*** Opening Working data ***

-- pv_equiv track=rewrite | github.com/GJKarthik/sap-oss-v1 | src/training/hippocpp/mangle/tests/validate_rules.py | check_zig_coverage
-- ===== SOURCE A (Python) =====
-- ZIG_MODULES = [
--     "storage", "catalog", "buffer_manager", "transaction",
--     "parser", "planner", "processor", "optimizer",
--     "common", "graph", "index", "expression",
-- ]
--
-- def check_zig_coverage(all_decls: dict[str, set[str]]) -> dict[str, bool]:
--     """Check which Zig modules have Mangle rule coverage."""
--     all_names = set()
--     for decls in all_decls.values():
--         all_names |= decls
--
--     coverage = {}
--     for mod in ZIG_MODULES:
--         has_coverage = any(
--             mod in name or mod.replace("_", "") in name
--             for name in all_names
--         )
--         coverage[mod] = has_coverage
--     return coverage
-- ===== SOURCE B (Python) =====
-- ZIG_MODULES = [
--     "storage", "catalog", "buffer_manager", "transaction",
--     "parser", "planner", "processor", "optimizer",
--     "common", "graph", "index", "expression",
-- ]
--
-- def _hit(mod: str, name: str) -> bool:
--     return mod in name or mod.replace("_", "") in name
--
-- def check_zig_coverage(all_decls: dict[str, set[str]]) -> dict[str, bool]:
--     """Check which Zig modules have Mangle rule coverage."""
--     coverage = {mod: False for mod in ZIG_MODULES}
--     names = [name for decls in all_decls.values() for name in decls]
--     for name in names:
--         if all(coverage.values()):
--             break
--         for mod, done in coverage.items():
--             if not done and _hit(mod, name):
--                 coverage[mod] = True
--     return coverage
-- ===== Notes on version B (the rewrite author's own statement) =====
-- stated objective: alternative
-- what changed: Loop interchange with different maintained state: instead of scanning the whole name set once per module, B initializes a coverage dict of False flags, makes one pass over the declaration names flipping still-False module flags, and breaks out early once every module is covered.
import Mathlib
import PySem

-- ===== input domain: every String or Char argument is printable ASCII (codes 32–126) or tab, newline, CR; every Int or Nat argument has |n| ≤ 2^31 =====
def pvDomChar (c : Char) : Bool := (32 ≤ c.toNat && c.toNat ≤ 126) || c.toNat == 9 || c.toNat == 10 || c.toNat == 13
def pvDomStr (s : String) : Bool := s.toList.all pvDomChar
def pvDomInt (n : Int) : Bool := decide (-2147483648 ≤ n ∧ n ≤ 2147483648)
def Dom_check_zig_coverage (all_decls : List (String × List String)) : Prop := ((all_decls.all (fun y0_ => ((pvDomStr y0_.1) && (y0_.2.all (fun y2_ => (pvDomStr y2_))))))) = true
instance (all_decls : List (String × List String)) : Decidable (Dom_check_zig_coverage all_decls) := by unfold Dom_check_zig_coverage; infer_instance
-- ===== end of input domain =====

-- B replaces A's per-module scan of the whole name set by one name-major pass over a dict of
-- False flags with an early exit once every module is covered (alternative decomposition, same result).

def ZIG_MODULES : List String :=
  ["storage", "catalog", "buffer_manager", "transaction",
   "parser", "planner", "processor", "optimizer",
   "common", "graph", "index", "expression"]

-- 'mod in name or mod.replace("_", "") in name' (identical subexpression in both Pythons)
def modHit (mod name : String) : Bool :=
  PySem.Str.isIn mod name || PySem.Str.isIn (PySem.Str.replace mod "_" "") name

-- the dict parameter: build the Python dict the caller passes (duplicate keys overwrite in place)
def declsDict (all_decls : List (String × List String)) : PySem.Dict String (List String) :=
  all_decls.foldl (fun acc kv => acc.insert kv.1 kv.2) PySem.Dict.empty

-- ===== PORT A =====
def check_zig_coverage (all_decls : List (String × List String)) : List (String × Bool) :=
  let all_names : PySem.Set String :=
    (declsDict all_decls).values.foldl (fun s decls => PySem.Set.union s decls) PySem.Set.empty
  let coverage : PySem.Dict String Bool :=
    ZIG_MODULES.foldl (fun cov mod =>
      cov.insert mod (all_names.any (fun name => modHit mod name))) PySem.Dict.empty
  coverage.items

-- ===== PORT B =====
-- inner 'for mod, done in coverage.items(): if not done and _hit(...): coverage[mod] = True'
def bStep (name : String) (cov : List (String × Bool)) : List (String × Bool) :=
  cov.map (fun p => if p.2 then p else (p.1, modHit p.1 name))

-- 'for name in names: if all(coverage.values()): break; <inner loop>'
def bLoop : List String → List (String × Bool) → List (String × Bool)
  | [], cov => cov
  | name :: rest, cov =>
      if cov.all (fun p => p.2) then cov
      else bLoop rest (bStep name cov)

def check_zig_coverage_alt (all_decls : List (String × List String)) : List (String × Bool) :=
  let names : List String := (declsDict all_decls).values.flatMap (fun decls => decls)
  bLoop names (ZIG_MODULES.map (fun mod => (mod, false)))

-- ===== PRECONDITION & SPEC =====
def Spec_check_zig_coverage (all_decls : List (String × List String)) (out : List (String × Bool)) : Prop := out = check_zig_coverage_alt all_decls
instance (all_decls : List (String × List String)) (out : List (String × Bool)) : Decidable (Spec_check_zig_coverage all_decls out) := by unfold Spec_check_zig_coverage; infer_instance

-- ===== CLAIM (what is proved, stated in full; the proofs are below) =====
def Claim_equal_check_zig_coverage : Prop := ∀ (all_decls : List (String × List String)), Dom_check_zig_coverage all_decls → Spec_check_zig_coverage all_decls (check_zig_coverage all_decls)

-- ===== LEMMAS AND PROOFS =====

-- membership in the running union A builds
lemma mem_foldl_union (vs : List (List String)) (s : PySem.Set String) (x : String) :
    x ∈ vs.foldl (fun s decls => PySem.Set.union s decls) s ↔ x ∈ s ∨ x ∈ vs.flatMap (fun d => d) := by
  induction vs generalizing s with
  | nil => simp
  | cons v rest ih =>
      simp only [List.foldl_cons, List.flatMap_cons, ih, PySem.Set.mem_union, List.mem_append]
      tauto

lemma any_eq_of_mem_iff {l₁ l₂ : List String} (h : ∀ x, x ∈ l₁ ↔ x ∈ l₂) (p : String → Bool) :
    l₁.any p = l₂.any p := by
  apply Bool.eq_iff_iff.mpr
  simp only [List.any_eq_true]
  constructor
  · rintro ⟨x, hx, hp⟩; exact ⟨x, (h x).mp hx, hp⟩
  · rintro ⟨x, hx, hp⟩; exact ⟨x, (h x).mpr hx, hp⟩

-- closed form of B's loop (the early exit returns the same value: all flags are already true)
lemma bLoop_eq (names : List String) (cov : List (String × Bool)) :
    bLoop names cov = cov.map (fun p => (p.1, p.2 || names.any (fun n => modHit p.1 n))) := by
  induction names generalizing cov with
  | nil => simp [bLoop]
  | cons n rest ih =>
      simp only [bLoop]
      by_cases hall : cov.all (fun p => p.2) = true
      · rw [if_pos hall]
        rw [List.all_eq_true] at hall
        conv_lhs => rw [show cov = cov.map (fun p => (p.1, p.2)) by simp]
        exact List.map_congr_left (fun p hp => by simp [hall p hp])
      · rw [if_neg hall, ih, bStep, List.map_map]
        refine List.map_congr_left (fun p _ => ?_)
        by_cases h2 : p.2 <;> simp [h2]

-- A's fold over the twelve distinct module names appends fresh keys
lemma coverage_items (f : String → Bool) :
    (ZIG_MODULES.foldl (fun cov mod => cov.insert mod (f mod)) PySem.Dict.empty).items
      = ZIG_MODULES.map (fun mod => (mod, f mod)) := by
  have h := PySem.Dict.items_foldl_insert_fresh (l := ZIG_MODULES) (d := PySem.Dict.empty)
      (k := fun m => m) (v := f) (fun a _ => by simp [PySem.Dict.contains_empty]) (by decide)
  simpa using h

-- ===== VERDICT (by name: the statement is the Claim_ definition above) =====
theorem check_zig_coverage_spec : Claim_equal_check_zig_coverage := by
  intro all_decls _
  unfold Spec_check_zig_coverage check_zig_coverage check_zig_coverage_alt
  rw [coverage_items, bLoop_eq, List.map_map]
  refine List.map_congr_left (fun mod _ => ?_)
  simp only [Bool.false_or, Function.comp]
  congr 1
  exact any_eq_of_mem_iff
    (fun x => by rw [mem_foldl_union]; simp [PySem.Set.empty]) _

*** Closing Working data ***

### Problem to work on
Within the data, how many lines hold the string "same"? Answer with the number and nothing more.

### Solution
2